TASK DESCRIPTION - Each line in the records below that has the word "objective" should be copied.
BEGIN DATA EXTRACT
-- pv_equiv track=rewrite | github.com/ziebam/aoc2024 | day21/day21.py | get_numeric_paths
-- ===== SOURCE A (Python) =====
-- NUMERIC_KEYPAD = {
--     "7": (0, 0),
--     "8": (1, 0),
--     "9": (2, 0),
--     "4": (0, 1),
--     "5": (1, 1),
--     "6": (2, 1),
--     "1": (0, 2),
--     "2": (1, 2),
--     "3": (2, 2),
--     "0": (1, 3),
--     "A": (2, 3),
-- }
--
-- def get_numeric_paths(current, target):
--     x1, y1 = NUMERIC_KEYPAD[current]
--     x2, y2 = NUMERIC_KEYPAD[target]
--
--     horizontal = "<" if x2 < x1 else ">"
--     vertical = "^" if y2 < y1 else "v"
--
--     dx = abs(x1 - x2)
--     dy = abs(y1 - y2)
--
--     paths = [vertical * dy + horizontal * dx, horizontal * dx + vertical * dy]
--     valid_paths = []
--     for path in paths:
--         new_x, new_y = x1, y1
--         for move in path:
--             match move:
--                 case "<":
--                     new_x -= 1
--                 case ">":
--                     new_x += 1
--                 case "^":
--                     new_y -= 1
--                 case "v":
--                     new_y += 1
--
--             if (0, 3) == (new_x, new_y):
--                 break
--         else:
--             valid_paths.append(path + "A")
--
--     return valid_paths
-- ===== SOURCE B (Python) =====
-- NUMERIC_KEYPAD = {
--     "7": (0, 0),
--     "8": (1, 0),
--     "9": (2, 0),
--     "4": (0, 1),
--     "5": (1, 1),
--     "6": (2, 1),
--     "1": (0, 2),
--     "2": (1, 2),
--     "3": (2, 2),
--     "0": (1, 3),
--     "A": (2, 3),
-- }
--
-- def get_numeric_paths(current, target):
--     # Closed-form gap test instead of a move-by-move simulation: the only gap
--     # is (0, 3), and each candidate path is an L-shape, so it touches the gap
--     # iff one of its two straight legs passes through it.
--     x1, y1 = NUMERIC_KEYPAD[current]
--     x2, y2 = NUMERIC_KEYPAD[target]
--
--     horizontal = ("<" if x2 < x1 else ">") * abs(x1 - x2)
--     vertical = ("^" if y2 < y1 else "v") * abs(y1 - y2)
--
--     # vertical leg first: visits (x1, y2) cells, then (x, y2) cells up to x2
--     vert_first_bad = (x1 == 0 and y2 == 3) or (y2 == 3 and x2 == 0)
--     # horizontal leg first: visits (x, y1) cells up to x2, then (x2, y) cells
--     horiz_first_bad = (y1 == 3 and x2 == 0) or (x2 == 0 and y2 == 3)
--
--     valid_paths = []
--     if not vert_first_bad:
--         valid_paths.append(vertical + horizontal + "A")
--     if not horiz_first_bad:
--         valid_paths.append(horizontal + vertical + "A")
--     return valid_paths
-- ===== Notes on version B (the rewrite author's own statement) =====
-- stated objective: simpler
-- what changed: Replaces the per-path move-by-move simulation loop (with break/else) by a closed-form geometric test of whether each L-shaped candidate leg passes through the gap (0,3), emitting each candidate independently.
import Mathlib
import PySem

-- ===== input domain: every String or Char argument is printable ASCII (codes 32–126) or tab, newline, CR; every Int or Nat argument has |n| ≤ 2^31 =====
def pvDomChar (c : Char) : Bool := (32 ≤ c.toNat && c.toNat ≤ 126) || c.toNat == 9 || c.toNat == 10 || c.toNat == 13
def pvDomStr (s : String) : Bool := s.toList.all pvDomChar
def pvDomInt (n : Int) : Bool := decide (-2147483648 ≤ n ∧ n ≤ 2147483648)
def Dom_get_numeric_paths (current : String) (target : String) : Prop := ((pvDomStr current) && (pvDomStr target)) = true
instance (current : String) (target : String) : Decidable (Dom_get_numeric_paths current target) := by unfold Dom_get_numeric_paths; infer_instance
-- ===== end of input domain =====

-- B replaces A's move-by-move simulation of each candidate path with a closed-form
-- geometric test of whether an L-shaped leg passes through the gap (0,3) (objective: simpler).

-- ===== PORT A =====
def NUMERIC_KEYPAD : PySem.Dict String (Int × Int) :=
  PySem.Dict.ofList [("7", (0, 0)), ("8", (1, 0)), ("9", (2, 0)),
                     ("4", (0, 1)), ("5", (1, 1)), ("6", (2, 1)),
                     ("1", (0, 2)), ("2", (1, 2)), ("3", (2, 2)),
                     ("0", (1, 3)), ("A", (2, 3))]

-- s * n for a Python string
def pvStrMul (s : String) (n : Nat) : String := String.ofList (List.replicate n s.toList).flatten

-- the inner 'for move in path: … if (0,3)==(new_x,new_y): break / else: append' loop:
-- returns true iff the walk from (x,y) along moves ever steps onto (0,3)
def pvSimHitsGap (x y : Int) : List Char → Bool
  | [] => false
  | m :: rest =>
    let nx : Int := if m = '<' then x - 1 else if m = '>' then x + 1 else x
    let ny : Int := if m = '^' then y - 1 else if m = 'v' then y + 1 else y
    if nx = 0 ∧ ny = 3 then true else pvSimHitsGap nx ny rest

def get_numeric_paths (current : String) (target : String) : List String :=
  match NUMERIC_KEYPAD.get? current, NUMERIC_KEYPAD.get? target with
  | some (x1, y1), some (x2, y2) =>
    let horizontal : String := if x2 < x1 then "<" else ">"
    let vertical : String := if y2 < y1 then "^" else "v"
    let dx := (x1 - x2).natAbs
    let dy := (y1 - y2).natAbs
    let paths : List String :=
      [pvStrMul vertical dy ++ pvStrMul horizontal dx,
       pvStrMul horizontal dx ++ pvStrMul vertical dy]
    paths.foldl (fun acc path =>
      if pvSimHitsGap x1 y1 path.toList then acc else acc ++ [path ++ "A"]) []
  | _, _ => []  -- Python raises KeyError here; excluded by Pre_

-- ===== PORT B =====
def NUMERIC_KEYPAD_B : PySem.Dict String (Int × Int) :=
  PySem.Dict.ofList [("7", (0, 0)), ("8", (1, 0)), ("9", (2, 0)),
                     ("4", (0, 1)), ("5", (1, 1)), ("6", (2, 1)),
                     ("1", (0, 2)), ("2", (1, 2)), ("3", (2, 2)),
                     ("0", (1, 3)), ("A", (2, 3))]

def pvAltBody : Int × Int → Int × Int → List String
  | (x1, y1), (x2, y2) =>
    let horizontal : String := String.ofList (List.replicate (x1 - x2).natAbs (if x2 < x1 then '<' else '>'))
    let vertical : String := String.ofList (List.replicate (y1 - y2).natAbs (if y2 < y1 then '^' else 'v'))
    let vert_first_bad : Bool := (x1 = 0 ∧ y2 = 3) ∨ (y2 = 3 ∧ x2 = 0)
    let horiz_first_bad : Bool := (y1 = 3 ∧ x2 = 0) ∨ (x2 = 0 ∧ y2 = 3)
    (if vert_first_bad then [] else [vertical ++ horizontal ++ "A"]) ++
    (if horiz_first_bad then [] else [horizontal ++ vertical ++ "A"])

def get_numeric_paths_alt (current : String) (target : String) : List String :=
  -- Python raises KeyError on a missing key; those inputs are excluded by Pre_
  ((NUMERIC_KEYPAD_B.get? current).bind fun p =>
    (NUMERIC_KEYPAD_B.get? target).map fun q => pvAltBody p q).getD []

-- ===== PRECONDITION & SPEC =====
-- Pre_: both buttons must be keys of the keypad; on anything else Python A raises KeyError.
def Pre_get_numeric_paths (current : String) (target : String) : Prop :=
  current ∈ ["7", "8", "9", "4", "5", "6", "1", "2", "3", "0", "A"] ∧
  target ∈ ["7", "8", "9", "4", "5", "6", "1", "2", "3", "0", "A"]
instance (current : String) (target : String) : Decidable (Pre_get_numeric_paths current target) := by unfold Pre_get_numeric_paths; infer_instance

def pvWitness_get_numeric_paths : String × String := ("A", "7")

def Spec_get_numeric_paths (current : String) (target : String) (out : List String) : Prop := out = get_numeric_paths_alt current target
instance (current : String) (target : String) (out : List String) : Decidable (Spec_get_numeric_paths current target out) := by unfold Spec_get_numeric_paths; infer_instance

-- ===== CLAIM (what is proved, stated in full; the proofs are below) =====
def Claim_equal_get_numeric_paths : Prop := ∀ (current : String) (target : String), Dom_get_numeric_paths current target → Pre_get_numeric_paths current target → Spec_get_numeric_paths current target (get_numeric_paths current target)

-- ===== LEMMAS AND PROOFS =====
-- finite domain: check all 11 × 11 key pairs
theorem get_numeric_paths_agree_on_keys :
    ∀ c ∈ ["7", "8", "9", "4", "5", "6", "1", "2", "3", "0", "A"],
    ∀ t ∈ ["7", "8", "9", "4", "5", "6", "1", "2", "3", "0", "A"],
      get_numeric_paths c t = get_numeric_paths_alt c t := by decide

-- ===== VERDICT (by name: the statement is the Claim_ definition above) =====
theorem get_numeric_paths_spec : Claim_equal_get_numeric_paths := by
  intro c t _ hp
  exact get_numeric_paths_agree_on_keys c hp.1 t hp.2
END DATA EXTRACT
BEGIN DATA EXTRACT
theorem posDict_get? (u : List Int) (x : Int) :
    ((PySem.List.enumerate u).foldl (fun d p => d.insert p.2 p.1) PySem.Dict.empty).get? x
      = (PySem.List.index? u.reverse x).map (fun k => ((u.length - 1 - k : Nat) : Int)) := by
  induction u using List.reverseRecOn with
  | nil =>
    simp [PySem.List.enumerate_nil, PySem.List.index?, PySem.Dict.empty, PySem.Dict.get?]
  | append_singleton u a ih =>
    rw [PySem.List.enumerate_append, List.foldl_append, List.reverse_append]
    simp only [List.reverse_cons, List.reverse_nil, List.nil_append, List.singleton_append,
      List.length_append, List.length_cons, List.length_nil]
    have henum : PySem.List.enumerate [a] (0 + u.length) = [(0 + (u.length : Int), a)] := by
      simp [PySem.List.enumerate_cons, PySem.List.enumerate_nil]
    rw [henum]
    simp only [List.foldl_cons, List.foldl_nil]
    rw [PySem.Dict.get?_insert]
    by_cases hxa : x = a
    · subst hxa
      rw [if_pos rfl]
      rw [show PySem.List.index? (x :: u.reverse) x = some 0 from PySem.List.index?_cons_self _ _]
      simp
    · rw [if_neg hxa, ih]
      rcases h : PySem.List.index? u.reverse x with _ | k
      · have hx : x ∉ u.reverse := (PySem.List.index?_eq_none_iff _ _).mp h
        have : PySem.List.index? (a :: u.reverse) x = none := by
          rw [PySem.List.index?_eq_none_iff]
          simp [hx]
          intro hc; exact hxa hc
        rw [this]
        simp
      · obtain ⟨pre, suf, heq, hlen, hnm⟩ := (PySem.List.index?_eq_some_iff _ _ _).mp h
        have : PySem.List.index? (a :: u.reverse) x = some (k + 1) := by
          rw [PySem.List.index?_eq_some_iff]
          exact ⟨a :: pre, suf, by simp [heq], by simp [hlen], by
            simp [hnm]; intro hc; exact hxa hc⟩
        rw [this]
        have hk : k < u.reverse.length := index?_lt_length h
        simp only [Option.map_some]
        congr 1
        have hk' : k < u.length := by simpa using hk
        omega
END DATA EXTRACT
BEGIN DATA EXTRACT
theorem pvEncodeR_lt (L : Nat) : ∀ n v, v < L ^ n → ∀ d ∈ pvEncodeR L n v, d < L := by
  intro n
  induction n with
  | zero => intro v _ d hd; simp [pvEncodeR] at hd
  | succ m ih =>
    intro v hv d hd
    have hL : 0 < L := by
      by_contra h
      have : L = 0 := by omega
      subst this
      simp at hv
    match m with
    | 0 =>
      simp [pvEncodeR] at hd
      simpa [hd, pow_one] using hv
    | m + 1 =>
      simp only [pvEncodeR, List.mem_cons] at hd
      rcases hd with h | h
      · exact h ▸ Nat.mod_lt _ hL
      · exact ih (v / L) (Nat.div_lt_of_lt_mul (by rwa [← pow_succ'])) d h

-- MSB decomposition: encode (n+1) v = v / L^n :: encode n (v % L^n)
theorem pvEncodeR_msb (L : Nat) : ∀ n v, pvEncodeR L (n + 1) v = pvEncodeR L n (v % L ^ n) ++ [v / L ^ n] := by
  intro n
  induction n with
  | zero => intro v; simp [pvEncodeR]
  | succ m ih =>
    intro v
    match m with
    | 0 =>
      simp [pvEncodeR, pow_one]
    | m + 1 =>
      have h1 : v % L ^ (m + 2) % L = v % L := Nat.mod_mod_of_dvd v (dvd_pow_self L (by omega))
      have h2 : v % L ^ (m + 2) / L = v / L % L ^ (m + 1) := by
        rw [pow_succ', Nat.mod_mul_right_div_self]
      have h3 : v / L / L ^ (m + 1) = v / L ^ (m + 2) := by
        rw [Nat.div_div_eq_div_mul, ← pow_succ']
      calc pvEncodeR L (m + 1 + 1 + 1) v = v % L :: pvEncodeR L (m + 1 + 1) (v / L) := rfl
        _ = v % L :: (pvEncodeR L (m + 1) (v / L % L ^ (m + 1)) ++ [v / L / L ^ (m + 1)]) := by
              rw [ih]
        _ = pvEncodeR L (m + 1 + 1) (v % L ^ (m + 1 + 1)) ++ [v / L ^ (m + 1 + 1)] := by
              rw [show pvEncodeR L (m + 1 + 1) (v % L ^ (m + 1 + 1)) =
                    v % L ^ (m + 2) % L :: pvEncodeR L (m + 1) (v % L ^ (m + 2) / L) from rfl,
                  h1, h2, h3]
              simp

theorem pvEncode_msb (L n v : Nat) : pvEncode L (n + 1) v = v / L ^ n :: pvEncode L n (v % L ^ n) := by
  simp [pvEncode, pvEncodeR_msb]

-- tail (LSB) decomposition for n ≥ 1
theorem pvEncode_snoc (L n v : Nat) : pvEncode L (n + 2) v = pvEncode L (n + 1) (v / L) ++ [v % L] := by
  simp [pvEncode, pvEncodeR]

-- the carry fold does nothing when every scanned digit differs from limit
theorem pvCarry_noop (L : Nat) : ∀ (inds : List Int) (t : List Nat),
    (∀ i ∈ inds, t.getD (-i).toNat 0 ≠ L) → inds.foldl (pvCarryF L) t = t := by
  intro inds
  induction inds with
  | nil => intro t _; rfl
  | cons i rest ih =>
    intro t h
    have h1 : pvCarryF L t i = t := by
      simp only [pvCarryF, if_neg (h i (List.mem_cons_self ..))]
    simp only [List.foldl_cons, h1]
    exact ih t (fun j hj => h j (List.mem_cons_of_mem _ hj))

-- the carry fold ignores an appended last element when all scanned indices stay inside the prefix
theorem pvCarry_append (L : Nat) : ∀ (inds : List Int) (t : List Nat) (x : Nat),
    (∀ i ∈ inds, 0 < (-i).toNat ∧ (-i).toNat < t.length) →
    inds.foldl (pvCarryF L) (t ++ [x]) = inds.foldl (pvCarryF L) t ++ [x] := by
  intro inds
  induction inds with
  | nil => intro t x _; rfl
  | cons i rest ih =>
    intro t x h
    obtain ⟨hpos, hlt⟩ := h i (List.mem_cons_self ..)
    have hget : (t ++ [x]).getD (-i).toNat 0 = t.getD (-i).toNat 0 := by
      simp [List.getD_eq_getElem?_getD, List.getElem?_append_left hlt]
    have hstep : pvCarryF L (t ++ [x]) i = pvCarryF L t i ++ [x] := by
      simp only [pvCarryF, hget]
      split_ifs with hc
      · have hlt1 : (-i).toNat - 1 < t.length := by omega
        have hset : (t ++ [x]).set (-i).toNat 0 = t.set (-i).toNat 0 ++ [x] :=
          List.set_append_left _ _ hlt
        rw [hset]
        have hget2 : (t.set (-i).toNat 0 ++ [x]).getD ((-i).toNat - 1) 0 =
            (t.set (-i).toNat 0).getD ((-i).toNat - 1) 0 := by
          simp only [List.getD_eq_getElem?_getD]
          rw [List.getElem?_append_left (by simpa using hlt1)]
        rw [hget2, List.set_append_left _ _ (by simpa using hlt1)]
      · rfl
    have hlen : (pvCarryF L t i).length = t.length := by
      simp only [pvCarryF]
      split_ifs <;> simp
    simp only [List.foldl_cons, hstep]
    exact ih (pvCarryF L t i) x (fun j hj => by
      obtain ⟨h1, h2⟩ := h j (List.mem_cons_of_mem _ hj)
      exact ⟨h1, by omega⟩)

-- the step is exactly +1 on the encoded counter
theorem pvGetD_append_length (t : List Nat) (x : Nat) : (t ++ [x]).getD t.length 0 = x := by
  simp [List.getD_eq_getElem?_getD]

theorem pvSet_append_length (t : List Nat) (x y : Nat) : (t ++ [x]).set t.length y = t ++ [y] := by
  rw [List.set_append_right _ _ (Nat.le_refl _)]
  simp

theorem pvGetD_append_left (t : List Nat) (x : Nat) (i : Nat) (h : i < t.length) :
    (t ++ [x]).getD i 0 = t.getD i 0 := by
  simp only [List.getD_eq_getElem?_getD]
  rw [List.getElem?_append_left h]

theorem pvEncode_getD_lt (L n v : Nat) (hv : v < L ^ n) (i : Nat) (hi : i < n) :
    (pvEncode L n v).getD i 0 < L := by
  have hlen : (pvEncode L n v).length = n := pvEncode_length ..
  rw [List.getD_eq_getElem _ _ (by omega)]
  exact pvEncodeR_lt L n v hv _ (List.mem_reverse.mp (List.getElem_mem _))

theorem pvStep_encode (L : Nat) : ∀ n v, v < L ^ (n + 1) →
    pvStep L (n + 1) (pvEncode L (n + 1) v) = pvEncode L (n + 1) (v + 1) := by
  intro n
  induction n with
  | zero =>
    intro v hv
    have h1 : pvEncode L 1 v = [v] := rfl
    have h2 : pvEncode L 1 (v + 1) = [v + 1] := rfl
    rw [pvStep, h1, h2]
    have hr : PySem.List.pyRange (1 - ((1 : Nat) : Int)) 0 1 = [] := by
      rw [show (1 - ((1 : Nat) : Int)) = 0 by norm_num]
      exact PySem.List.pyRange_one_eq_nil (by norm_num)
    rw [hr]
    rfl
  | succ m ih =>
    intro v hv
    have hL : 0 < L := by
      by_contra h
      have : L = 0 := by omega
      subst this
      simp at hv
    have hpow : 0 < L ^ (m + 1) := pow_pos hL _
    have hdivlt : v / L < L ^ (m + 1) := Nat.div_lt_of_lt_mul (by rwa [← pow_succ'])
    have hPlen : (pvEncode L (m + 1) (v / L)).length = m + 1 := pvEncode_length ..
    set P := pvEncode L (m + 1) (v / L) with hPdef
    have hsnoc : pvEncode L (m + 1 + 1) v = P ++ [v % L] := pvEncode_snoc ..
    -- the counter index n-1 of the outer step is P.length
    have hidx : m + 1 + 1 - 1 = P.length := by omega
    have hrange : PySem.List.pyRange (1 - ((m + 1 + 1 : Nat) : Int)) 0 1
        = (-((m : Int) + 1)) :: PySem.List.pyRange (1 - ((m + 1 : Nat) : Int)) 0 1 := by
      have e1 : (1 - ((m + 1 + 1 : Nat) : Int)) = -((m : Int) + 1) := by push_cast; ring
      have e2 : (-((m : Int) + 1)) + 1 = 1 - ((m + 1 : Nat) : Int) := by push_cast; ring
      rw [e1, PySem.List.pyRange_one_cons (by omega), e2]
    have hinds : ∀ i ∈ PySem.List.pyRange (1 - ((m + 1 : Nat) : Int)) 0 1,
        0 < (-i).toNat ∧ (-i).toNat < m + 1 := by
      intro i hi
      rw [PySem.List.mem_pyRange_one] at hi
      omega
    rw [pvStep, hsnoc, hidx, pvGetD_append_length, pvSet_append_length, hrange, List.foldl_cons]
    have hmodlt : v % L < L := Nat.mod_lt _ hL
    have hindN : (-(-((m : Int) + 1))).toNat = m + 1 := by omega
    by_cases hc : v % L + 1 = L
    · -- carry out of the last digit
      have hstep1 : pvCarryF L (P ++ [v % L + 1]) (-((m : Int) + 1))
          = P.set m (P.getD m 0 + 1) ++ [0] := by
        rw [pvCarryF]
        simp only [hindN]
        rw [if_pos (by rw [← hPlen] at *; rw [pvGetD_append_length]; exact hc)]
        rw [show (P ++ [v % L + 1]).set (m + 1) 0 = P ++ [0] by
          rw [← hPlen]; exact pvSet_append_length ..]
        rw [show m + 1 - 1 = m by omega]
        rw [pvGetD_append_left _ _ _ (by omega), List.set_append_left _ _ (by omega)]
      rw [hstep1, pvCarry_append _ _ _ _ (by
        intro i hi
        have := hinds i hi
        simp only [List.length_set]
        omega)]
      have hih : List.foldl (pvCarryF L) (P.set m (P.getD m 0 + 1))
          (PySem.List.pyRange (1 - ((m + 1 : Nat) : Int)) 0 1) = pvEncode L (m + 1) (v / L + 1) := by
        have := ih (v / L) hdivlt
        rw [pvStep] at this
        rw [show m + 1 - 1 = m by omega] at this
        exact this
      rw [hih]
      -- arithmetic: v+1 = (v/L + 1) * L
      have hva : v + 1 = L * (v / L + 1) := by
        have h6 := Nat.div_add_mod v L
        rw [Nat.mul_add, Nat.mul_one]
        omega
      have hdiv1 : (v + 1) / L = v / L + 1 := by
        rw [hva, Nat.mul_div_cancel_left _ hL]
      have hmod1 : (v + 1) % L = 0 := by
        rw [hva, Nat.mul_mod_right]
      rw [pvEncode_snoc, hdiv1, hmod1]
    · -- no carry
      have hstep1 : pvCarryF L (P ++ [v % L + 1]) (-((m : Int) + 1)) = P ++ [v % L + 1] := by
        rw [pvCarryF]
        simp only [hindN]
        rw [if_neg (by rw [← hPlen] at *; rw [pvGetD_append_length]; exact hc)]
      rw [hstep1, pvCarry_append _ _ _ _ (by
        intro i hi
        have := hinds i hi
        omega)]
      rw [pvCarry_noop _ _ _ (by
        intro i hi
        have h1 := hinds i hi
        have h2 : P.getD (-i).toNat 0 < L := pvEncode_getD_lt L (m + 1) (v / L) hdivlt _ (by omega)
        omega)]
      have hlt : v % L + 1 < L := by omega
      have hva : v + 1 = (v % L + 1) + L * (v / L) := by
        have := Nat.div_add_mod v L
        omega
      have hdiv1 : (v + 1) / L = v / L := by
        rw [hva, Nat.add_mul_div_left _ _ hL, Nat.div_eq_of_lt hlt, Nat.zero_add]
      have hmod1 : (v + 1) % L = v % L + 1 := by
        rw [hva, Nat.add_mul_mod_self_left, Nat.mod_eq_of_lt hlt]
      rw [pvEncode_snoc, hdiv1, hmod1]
END DATA EXTRACT
EXERCISE OUTPUT -
-- stated objective: simpler
-- geometric test of whether an L-shaped leg passes through the gap (0,3) (objective: simpler).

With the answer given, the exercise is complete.